Rise of the Digital NEH (fwd link)

phil cash cash cashcash at EMAIL.ARIZONA.EDU
Wed Apr 9 17:03:34 UTC 2008


Rise of the Digital NEH

Inside Higher Ed
--Andy Guess

With more and more humanities scholars embracing scholarship that is either
conducted or published online, funding agencies and a network of “digital
humanities centers” are stepping up to provide money and organizational
structure for what has been a grassroots movement.

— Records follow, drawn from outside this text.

-- pv_equiv track=rewrite | github.com/bsinghbharats/project_cyf_ai_recipe_generator | recipe_generator/rasa/generator.py | _matches_dietary
-- ===== SOURCE A (Python) =====
-- def _matches_dietary(recipe, restrictions):
--     # Simple check - in a real app you'd want more sophisticated checks
--     ingredients_text = ' '.join(recipe['Cleaned_Ingredients']).lower()
--     for restriction in restrictions:
--         if restriction.lower() == 'vegetarian':
--             non_veg = ['meat', 'chicken', 'beef', 'pork', 'fish']
--             if any(ing in ingredients_text for ing in non_veg):
--                 return False
--         elif restriction.lower() == 'vegan':
--             non_vegan = ['meat', 'chicken', 'beef', 'pork', 'fish', 'dairy', 'milk', 'cheese', 'egg']
--             if any(ing in ingredients_text for ing in non_vegan):
--                 return False
--     return True
-- ===== SOURCE B (Python) =====
-- VEG_FORBIDDEN = ['meat', 'chicken', 'beef', 'pork', 'fish']
-- VEGAN_EXTRA = ['dairy', 'milk', 'cheese', 'egg']
--
--
-- def _matches_dietary(recipe, restrictions):
--     # Pick the single strictest applicable rule (vegan > vegetarian > none),
--     # then test each ingredient on its own: no joined ingredients text is built.
--     ingredients = recipe['Cleaned_Ingredients']
--     lowered = [r.lower() for r in restrictions]
--     if 'vegan' in lowered:
--         forbidden = VEG_FORBIDDEN + VEGAN_EXTRA
--     elif 'vegetarian' in lowered:
--         forbidden = VEG_FORBIDDEN
--     else:
--         return True
--     return all(
--         all(kw not in ing.lower() for kw in forbidden)
--         for ing in ingredients
--     )
-- ===== Notes on version B (the rewrite author's own statement) =====
-- stated objective: alternative
-- what changed: B never builds A's joined ingredients text: it first reduces the restrictions to the single strictest applicable rule (vegan > vegetarian > none, with an early True when none applies) and then checks every ingredient string individually against that one keyword list, which is equivalent because the keywords contain no space and so cannot straddle A's ' '-join boundaries.
import Mathlib
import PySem

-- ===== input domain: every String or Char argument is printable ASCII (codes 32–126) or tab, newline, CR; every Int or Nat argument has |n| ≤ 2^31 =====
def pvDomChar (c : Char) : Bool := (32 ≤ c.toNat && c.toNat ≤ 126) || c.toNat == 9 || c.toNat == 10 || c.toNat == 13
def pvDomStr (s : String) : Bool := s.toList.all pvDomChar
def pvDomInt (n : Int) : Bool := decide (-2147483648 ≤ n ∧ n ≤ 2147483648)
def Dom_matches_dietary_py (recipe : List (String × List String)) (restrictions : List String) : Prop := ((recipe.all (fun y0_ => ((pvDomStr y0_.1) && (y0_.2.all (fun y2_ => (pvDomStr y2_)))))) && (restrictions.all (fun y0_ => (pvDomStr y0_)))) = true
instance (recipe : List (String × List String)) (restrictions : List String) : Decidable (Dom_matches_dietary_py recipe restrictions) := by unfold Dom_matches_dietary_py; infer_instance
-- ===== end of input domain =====

-- B picks the single strictest applicable rule (vegan > vegetarian > none) and then tests
-- each ingredient string on its own, instead of A's per-restriction scans over one joined text.

-- ===== PORT A =====
def pvNonVeg : List String := ["meat", "chicken", "beef", "pork", "fish"]
def pvNonVegan : List String := ["meat", "chicken", "beef", "pork", "fish", "dairy", "milk", "cheese", "egg"]

-- the 'for restriction in restrictions' loop with its early returns
def pvLoopA (text : String) : List String → Bool
  | [] => true
  | r :: rest =>
    if PySem.Str.lower r == "vegetarian" then
      if pvNonVeg.any (fun ing => PySem.Str.isIn ing text) then false else pvLoopA text rest
    else if PySem.Str.lower r == "vegan" then
      if pvNonVegan.any (fun ing => PySem.Str.isIn ing text) then false else pvLoopA text rest
    else pvLoopA text rest

def matches_dietary_py (recipe : List (String × List String)) (restrictions : List String) : Bool :=
  let ingredients_text := PySem.Str.lower (PySem.Str.join " " ((PySem.Dict.get? ⟨recipe⟩ "Cleaned_Ingredients").getD []))
  pvLoopA ingredients_text restrictions

-- ===== PORT B =====
def pvVeganExtra : List String := ["dairy", "milk", "cheese", "egg"]

-- 'all(all(kw not in ing.lower() for kw in forbidden) for ing in ingredients)'
def pvCheckEach (forbidden : List String) (ingredients : List String) : Bool :=
  ingredients.all (fun ing => forbidden.all (fun kw => ! PySem.Str.isIn kw (PySem.Str.lower ing)))

def matches_dietary_py_alt (recipe : List (String × List String)) (restrictions : List String) : Bool :=
  let ingredients := (PySem.Dict.get? ⟨recipe⟩ "Cleaned_Ingredients").getD []
  let lowered := restrictions.map PySem.Str.lower
  if lowered.contains "vegan" then pvCheckEach (pvNonVeg ++ pvVeganExtra) ingredients
  else if lowered.contains "vegetarian" then pvCheckEach pvNonVeg ingredients
  else true

-- ===== PRECONDITION & SPEC =====
-- Pre_ excludes exactly the inputs where A raises KeyError: recipes without a 'Cleaned_Ingredients' key.
def Pre_matches_dietary_py (recipe : List (String × List String)) (restrictions : List String) : Prop :=
  "Cleaned_Ingredients" ∈ recipe.map Prod.fst
instance (recipe : List (String × List String)) (restrictions : List String) : Decidable (Pre_matches_dietary_py recipe restrictions) := by unfold Pre_matches_dietary_py; infer_instance

def pvWitness_matches_dietary_py : (List (String × List String)) × List String :=
  ([("Cleaned_Ingredients", ["tofu", "rice"])], ["vegetarian"])

def Spec_matches_dietary_py (recipe : List (String × List String)) (restrictions : List String) (out : Bool) : Prop := out = matches_dietary_py_alt recipe restrictions
instance (recipe : List (String × List String)) (restrictions : List String) (out : Bool) : Decidable (Spec_matches_dietary_py recipe restrictions out) := by unfold Spec_matches_dietary_py; infer_instance

-- ===== CLAIM (what is proved, stated in full; the proofs are below) =====
def Claim_equal_matches_dietary_py : Prop := ∀ (recipe : List (String × List String)) (restrictions : List String), Dom_matches_dietary_py recipe restrictions → Pre_matches_dietary_py recipe restrictions → Spec_matches_dietary_py recipe restrictions (matches_dietary_py recipe restrictions)
-- ===== LEMMAS AND PROOFS =====

theorem pv_veg_sub (f : String → Bool) (h : pvNonVeg.any f = true) : pvNonVegan.any f = true := by
  rcases List.any_eq_true.mp h with ⟨x, hxm, hxt⟩
  refine List.any_eq_true.mpr ⟨x, ?_, hxt⟩
  have he : pvNonVegan = pvNonVeg ++ pvVeganExtra := rfl
  rw [he]
  exact List.mem_append_left _ hxm

-- A's loop returns false exactly when some restriction triggers a forbidden hit.
theorem pvLoopA_eq (text : String) (rs : List String) :
    pvLoopA text rs =
      !((rs.any (fun r => PySem.Str.lower r == "vegetarian") &&
          pvNonVeg.any (fun ing => PySem.Str.isIn ing text)) ||
        (rs.any (fun r => PySem.Str.lower r == "vegan") &&
          pvNonVegan.any (fun ing => PySem.Str.isIn ing text))) := by
  induction rs with
  | nil => simp [pvLoopA]
  | cons r rest ih =>
    simp only [pvLoopA, List.any_cons, ih]
    by_cases h1 : (PySem.Str.lower r == "vegetarian") = true
    · have h2 : (PySem.Str.lower r == "vegan") = false := by
        have : PySem.Str.lower r = "vegetarian" := by simpa using h1
        simp [this]
      rw [if_pos h1, h1, h2]
      by_cases hA : pvNonVeg.any (fun ing => PySem.Str.isIn ing text) = true
      · rw [if_pos hA, hA, pv_veg_sub _ hA]; simp
      · rw [if_neg hA, eq_false_of_ne_true hA]; simp
    · rw [if_neg h1, eq_false_of_ne_true h1]
      by_cases h2 : (PySem.Str.lower r == "vegan") = true
      · rw [if_pos h2, h2]
        by_cases hB : pvNonVegan.any (fun ing => PySem.Str.isIn ing text) = true
        · rw [if_pos hB, hB]; simp
        · rw [if_neg hB, eq_false_of_ne_true hB]; simp
      · rw [if_neg h2, eq_false_of_ne_true h2]; simp

-- membership in the lowered restrictions = a scan of the restrictions
theorem pv_contains_lowered (restrictions : List String) (v : String) :
    (restrictions.map PySem.Str.lower).contains v =
      restrictions.any (fun r => PySem.Str.lower r == v) := by
  induction restrictions with
  | nil => rfl
  | cons r rest ih =>
    rw [List.map_cons, List.contains_cons, List.any_cons, ih, BEq.comm]

-- a keyword not containing 'a' that is a prefix of l ++ a :: r is a prefix of l
theorem pv_prefix_split {a : Char} (kw : List Char) (ha : a ∉ kw) :
    ∀ (l r : List Char), kw <+: l ++ a :: r → kw <+: l := by
  induction kw with
  | nil => intro l r _; exact List.nil_prefix
  | cons k kw' ih =>
    intro l r h
    cases l with
    | nil =>
      exfalso
      rcases List.cons_prefix_cons.mp h with ⟨hk, _⟩
      exact ha (hk ▸ List.mem_cons_self)
    | cons b l' =>
      rcases List.cons_prefix_cons.mp h with ⟨hk, htl⟩
      exact List.cons_prefix_cons.mpr ⟨hk, ih (fun hm => ha (List.mem_cons_of_mem _ hm)) l' r htl⟩

theorem pv_infix_iff_drop (kw x : List Char) : kw <:+: x ↔ ∃ j, kw <+: x.drop j := by
  rw [← PySem.Chars.isIn_iff_infix, ← PySem.Chars.exists_prefix_drop_iff_isIn]

-- a keyword not containing 'a' sits inside l ++ a :: r iff inside l or inside r
theorem pv_infix_split {a : Char} (kw l r : List Char) (ha : a ∉ kw) :
    kw <:+: (l ++ a :: r) ↔ kw <:+: l ∨ kw <:+: r := by
  constructor
  · intro h
    rcases (pv_infix_iff_drop kw _).mp h with ⟨j, hj⟩
    by_cases hle : j ≤ l.length
    · rw [List.drop_append_of_le_length hle] at hj
      exact Or.inl ((pv_infix_iff_drop kw l).mpr ⟨j, pv_prefix_split kw ha _ _ hj⟩)
    · obtain ⟨i, rfl⟩ : ∃ i, j = l.length + i := ⟨j - l.length, by omega⟩
      rw [List.drop_append] at hj
      have hj2 : kw <+: (a :: r).drop i := by
        have e1 : List.drop (l.length + i) l = [] := List.drop_eq_nil_of_le (by omega)
        have e2 : l.length + i - l.length = i := by omega
        rwa [e1, e2, List.nil_append] at hj
      cases i with
      | zero => omega
      | succ n =>
        rw [List.drop_succ_cons] at hj2
        exact Or.inr ((pv_infix_iff_drop kw r).mpr ⟨n, hj2⟩)
  · rintro (h | h)
    · exact h.trans ⟨[], a :: r, rfl⟩
    · exact h.trans ⟨l ++ [a], [], by simp⟩

-- a nonempty space-free keyword occurs in ' '.join(parts) iff it occurs in some part
theorem pv_isIn_join (kw : List Char) (hne : kw ≠ []) (ha : (' ' : Char) ∉ kw) :
    ∀ ps : List (List Char),
      PySem.Chars.isIn kw (PySem.Chars.join [' '] ps) = ps.any (fun p => PySem.Chars.isIn kw p) := by
  intro ps
  induction ps with
  | nil =>
    simp only [List.any_nil]
    rw [PySem.Chars.isIn_eq_false_iff]
    intro h
    exact hne (List.eq_nil_of_infix_nil h)
  | cons p ps ih =>
    cases ps with
    | nil =>
      simp [PySem.Chars.join, List.intercalate]
    | cons q rest =>
      rw [PySem.Chars.join_cons_cons]
      have hsplit : p ++ [' '] ++ PySem.Chars.join [' '] (q :: rest)
          = p ++ ' ' :: PySem.Chars.join [' '] (q :: rest) := by simp
      rw [hsplit, Bool.eq_iff_iff]
      rw [PySem.Chars.isIn_iff_infix, pv_infix_split kw p _ ha]
      rw [← PySem.Chars.isIn_iff_infix, ← PySem.Chars.isIn_iff_infix, ih]
      simp

-- lowercasing distributes over the space-join (lowerChar ' ' = ' ')
theorem pv_lower_join : ∀ ps : List (List Char),
    PySem.Chars.lower (PySem.Chars.join [' '] ps) = PySem.Chars.join [' '] (ps.map PySem.Chars.lower) := by
  intro ps
  induction ps with
  | nil => rfl
  | cons p ps ih =>
    cases ps with
    | nil => simp [PySem.Chars.join_singleton]
    | cons q rest =>
      rw [PySem.Chars.join_cons_cons, List.map_cons, List.map_cons, PySem.Chars.join_cons_cons,
          ← List.map_cons, ← ih]
      simp [PySem.Chars.lower]
      decide

-- a fixed lowercase space-free keyword is in the lowered joined text iff in some lowered ingredient
theorem pv_kw_text (kw : String) (hne : kw.toList ≠ []) (ha : (' ' : Char) ∉ kw.toList)
    (ings : List String) :
    PySem.Str.isIn kw (PySem.Str.lower (PySem.Str.join " " ings)) =
      ings.any (fun ing => PySem.Str.isIn kw (PySem.Str.lower ing)) := by
  simp only [PySem.Str.isIn_eq, PySem.Str.toList_lower, PySem.Str.toList_join]
  have hsep : (" " : String).toList = [' '] := rfl
  rw [hsep, pv_lower_join, pv_isIn_join kw.toList hne ha, List.map_map, List.any_map]
  rfl

-- B's per-ingredient check equals the negated scan of A's joined lowered text
theorem pv_checkEach_eq (F : List String)
    (hF : ∀ kw ∈ F, kw.toList ≠ [] ∧ (' ' : Char) ∉ kw.toList) (ings : List String) :
    pvCheckEach F ings =
      ! F.any (fun kw => PySem.Str.isIn kw (PySem.Str.lower (PySem.Str.join " " ings))) := by
  unfold pvCheckEach
  rw [Bool.eq_iff_iff, List.all_eq_true, Bool.not_eq_true', List.any_eq_false]
  constructor
  · intro h kw hkw
    rw [pv_kw_text kw (hF kw hkw).1 (hF kw hkw).2]
    intro hbad
    rcases List.any_eq_true.mp hbad with ⟨ing, hing, hIn⟩
    have hthis := List.all_eq_true.mp (h ing hing) kw hkw
    rw [Bool.not_eq_true', hIn] at hthis
    exact Bool.noConfusion hthis
  · intro h ing hing
    rw [List.all_eq_true]
    intro kw hkw
    have hkwt := h kw hkw
    rw [pv_kw_text kw (hF kw hkw).1 (hF kw hkw).2] at hkwt
    have hf : PySem.Str.isIn kw (PySem.Str.lower ing) = false := by
      cases hI : PySem.Str.isIn kw (PySem.Str.lower ing)
      · rfl
      · exact absurd (List.any_eq_true.mpr ⟨ing, hing, hI⟩) hkwt
    rw [Bool.not_eq_true']
    exact hf

-- the two keyword lists satisfy the side conditions
theorem pv_hF_vegan : ∀ kw ∈ pvNonVeg ++ pvVeganExtra, kw.toList ≠ [] ∧ (' ' : Char) ∉ kw.toList := by decide
theorem pv_hF_veg : ∀ kw ∈ pvNonVeg, kw.toList ≠ [] ∧ (' ' : Char) ∉ kw.toList := by decide

-- 'meat' … 'fish' is contained in the vegan list, so the vegetarian hit is absorbed
theorem pv_or_absorb (f : String → Bool) : (pvNonVeg.any f || pvNonVegan.any f) = pvNonVegan.any f := by
  cases hA : pvNonVeg.any f
  · simp
  · rw [pv_veg_sub f hA]; rfl

-- ===== VERDICT (by name: the statement is the Claim_ definition above) =====
theorem matches_dietary_py_spec : Claim_equal_matches_dietary_py := by
  intro recipe restrictions _ _
  show matches_dietary_py recipe restrictions = matches_dietary_py_alt recipe restrictions
  simp only [matches_dietary_py, matches_dietary_py_alt]
  rw [pvLoopA_eq, pv_contains_lowered, pv_contains_lowered,
      pv_checkEach_eq _ pv_hF_vegan, pv_checkEach_eq _ pv_hF_veg]
  have hcat : pvNonVeg ++ pvVeganExtra = pvNonVegan := rfl
  rw [hcat]
  by_cases h2 : restrictions.any (fun r => PySem.Str.lower r == "vegan") = true
  · rw [if_pos h2, h2]
    by_cases h1 : restrictions.any (fun r => PySem.Str.lower r == "vegetarian") = true
    · rw [h1]
      simp only [Bool.true_and, pv_or_absorb]
    · rw [eq_false_of_ne_true h1]; simp
  · rw [if_neg h2, eq_false_of_ne_true h2]
    by_cases h1 : restrictions.any (fun r => PySem.Str.lower r == "vegetarian") = true
    · rw [if_pos h1, h1]; simp
    · rw [if_neg h1, eq_false_of_ne_true h1]; simp
lemma pvMain (cs : List Char) (n : Nat) :
    ∀ i start clauses, cs.length - i ≤ n → start ≤ i →
    pvLoopA cs i (pvDAt cs i) start clauses
      = pvFinish cs ((pvRng cs i).foldl
          (pvStepB cs (PySem.Chars.lower cs) (pvDepthsB cs)) (clauses, (start : Int))) := by
  induction n with
  | zero =>
    intro i start clauses hn hs
    exact pvBase cs i start clauses (by omega)
  | succ n ih =>
    intro i start clauses hn hs
    by_cases hi : i < cs.length
    case neg => exact pvBase cs i start clauses hi
    case pos =>
    set low := PySem.Chars.lower cs with hlowdef
    have hlow : low = cs.map PySem.Chars.lowerChar := pvLower_eq_map cs
    have hlen : low.length = cs.length := by rw [hlow]; simp
    -- A's window condition, rewritten through the global lowercase copy
    have hwinA : PySem.Chars.lower (PySem.List.slice cs (some (i : Int)) (some ((i : Int) + 4)))
        = (low.drop i).take 4 := by
      rw [pvSlice4, pvLower_eq_map, hlow, List.map_take, List.map_drop]
    by_cases hm : (low.drop i).take 4 = pvPat
    · -- a textual candidate at i
      have h4 : i + 4 ≤ cs.length := by
        have := congrArg List.length hm
        simp [pvPat, List.length_take, List.length_drop, hlen] at this
        omega
      have hget? : ∀ k, k < 4 → (cs[i + k]?).map PySem.Chars.lowerChar = pvPat[k]? := by
        intro k hk
        have h1 : ((low.drop i).take 4)[k]? = pvPat[k]? := by rw [hm]
        rw [List.getElem?_take_of_lt hk, List.getElem?_drop, hlow, List.getElem?_map] at h1
        exact h1
      have hlowc : ∀ k, (hk : k < 4) → PySem.Chars.lowerChar (cs[i + k]'(by omega)) ∈ pvPat := by
        intro k hk
        have h1 := hget? k hk
        rw [List.getElem?_eq_getElem (show i + k < cs.length by omega), Option.map_some] at h1
        exact List.mem_of_getElem? h1.symm
      have hsp : PySem.Chars.lowerChar cs[i] = ' ' := by
        have h1 := hget? 0 (by omega)
        rw [show i + 0 = i from rfl, List.getElem?_eq_getElem hi, Option.map_some] at h1
        simpa [pvPat] using h1
      have hne1 : cs[i] ≠ '(' := by
        intro hc; rw [hc] at hsp; exact absurd hsp (by decide)
      have hne2 : cs[i] ≠ ')' := by
        intro hc; rw [hc] at hsp; exact absurd hsp (by decide)
      have hiL : i < cs.length - 3 := by omega
      have hDat4 : pvDAt cs (i + 4) = pvDAt cs i := by
        have e1 := pvDAt_succ cs i (by omega)
        have e2 := pvDAt_succ cs (i + 1) (by omega)
        have e3 := pvDAt_succ cs (i + 2) (by omega)
        have e4 := pvDAt_succ cs (i + 3) (by omega)
        have s1 := pvDStep_of_lower_mem (pvDAt cs i) cs[i] (by simpa using hlowc 0 (by omega))
        have s2 := pvDStep_of_lower_mem (pvDAt cs (i + 1)) (cs[i + 1]'(by omega))
          (hlowc 1 (by omega))
        have s3 := pvDStep_of_lower_mem (pvDAt cs (i + 2)) (cs[i + 2]'(by omega))
          (hlowc 2 (by omega))
        have s4 := pvDStep_of_lower_mem (pvDAt cs (i + 3)) (cs[i + 3]'(by omega))
          (hlowc 3 (by omega))
        calc pvDAt cs (i + 4) = pvDAt cs (i + 3 + 1) := by ring_nf
          _ = pvDAt cs (i + 3) := by rw [e4, s4]
          _ = pvDAt cs (i + 2) := by rw [show i + 3 = i + 2 + 1 by omega, e3, s3]
          _ = pvDAt cs (i + 1) := by rw [show i + 2 = i + 1 + 1 by omega, e2, s2]
          _ = pvDAt cs i := by rw [e1, s1]
      have hD1 : pvDAt cs (i + 1) = pvDAt cs i := by
        rw [pvDAt_succ cs i hi,
          pvDStep_of_lower_mem (pvDAt cs i) cs[i] (by simpa using hlowc 0 (by omega))]
      have hdepths : PySem.List.pyGetD (pvDepthsB cs) (i : Int) 0 = pvDAt cs i :=
        pvDepthsB_getD cs i (by omega)
      by_cases hd : pvDAt cs i = 0
      · -- kept separator
        rw [pvLoopA, dif_pos hi, if_neg hne1, if_neg hne2, if_pos ⟨hd, by rw [hwinA]; exact hm⟩]
        rw [pvRng_cons cs i hiL, List.foldl_cons]
        have hstepEq : pvStepB cs low (pvDepthsB cs) (clauses, (start : Int)) (i : Int)
            = ((if PySem.Chars.strip (PySem.List.slice cs (some (start : Int)) (some (i : Int)))
                   ≠ [] then
                 clauses ++ [String.ofList (PySem.Chars.strip
                   (PySem.List.slice cs (some (start : Int)) (some (i : Int))))]
               else clauses), ((i + 4 : Nat) : Int)) := by
          unfold pvStepB
          rw [if_pos ⟨show (start : Int) ≤ (i : Int) by exact_mod_cast hs,
            by rw [hdepths]; exact hd, by rw [pvSlice4]; exact hm⟩]
          have hc : ((i : Int) + 4) = ((i + 4 : Nat) : Int) := by push_cast; ring
          rw [hc]
        rw [hstepEq]
        set clauses' := (if PySem.Chars.strip (PySem.List.slice cs (some (start : Int))
            (some (i : Int))) ≠ [] then
          clauses ++ [String.ofList (PySem.Chars.strip
            (PySem.List.slice cs (some (start : Int)) (some (i : Int))))] else clauses)
        have hskip := pvSkip cs low (pvDepthsB cs) 3 (i + 1) clauses'
        rw [show (i + 1) + 3 = i + 4 by omega] at hskip
        rw [hskip]
        have := ih (i + 4) (i + 4) clauses' (by omega) le_rfl
        rw [hDat4] at this
        exact this
      · -- depth > 0: candidate rejected by both
        rw [pvLoopA, dif_pos hi, if_neg hne1, if_neg hne2, if_neg (by rintro ⟨h0, -⟩; exact hd h0)]
        rw [pvRng_cons cs i hiL, List.foldl_cons]
        rw [show pvStepB cs low (pvDepthsB cs) (clauses, (start : Int)) (i : Int)
              = (clauses, (start : Int)) by
          unfold pvStepB
          rw [if_neg]
          rintro ⟨-, hdep, -⟩
          rw [hdepths] at hdep
          exact hd hdep]
        have := ih (i + 1) start clauses (by omega) (by omega)
        rw [hD1] at this
        exact this
    · -- no textual candidate at i: A advances by one, B's guard (if reached) rejects
      have hBside : (pvRng cs i).foldl (pvStepB cs low (pvDepthsB cs)) (clauses, (start : Int))
          = (pvRng cs (i + 1)).foldl (pvStepB cs low (pvDepthsB cs)) (clauses, (start : Int)) := by
        by_cases hiL : i < cs.length - 3
        · rw [pvRng_cons cs i hiL, List.foldl_cons]
          rw [show pvStepB cs low (pvDepthsB cs) (clauses, (start : Int)) (i : Int)
                = (clauses, (start : Int)) by
            unfold pvStepB
            rw [if_neg]
            rintro ⟨-, -, hsl⟩
            rw [pvSlice4] at hsl
            exact hm hsl]
        · rw [pvRng_nil cs i (by omega), pvRng_nil cs (i + 1) (by omega)]
      rw [hBside]
      have ih1 := ih (i + 1) start clauses (by omega) (by omega)
      by_cases hc1 : cs[i] = '('
      · rw [pvLoopA, dif_pos hi, if_pos hc1]
        have : pvDAt cs (i + 1) = pvDAt cs i + 1 := by
          rw [pvDAt_succ cs i hi, hc1]; simp [pvDStep]
        rw [this] at ih1
        exact ih1
      · by_cases hc2 : cs[i] = ')'
        · rw [pvLoopA, dif_pos hi, if_neg hc1, if_pos hc2]
          have : pvDAt cs (i + 1)
              = (if 0 < pvDAt cs i then pvDAt cs i - 1 else pvDAt cs i) := by
            rw [pvDAt_succ cs i hi, hc2]; simp [pvDStep]
          rw [this] at ih1
          exact ih1
        · rw [pvLoopA, dif_pos hi, if_neg hc1, if_neg hc2,
            if_neg (by rintro ⟨-, hw⟩; rw [hwinA] at hw; exact hm hw)]
          have : pvDAt cs (i + 1) = pvDAt cs i := by
            rw [pvDAt_succ cs i hi]; simp [pvDStep, hc1, hc2]
          rw [this] at ih1
          exact ih1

Some of the most important leadership in the growing interdisciplinary subfield
is coming from the National Endowment for the Humanities, the largest single
supporter of humanities programs. Last month, the endowment announced that its
two-year Digital Humanities Initiative was being formalized into a permanent
Office of Digital Humanities as it awarded several new Transatlantic
Digitization Collaboration grants (along with the Joint Information Systems
Committee, a British higher education IT promotion organization) to boost
scholarly exchange between American and European researchers.

“Digital technology is bringing the humanities to a vast new audience and
changing the way that humanities scholars perform their work,” said Bruce Cole,
the endowment’s chairman, at the announcement on March 25. “It allows new
questions to be raised and is transforming how we search, research, display,
teach and analyze humanities resources and materials.”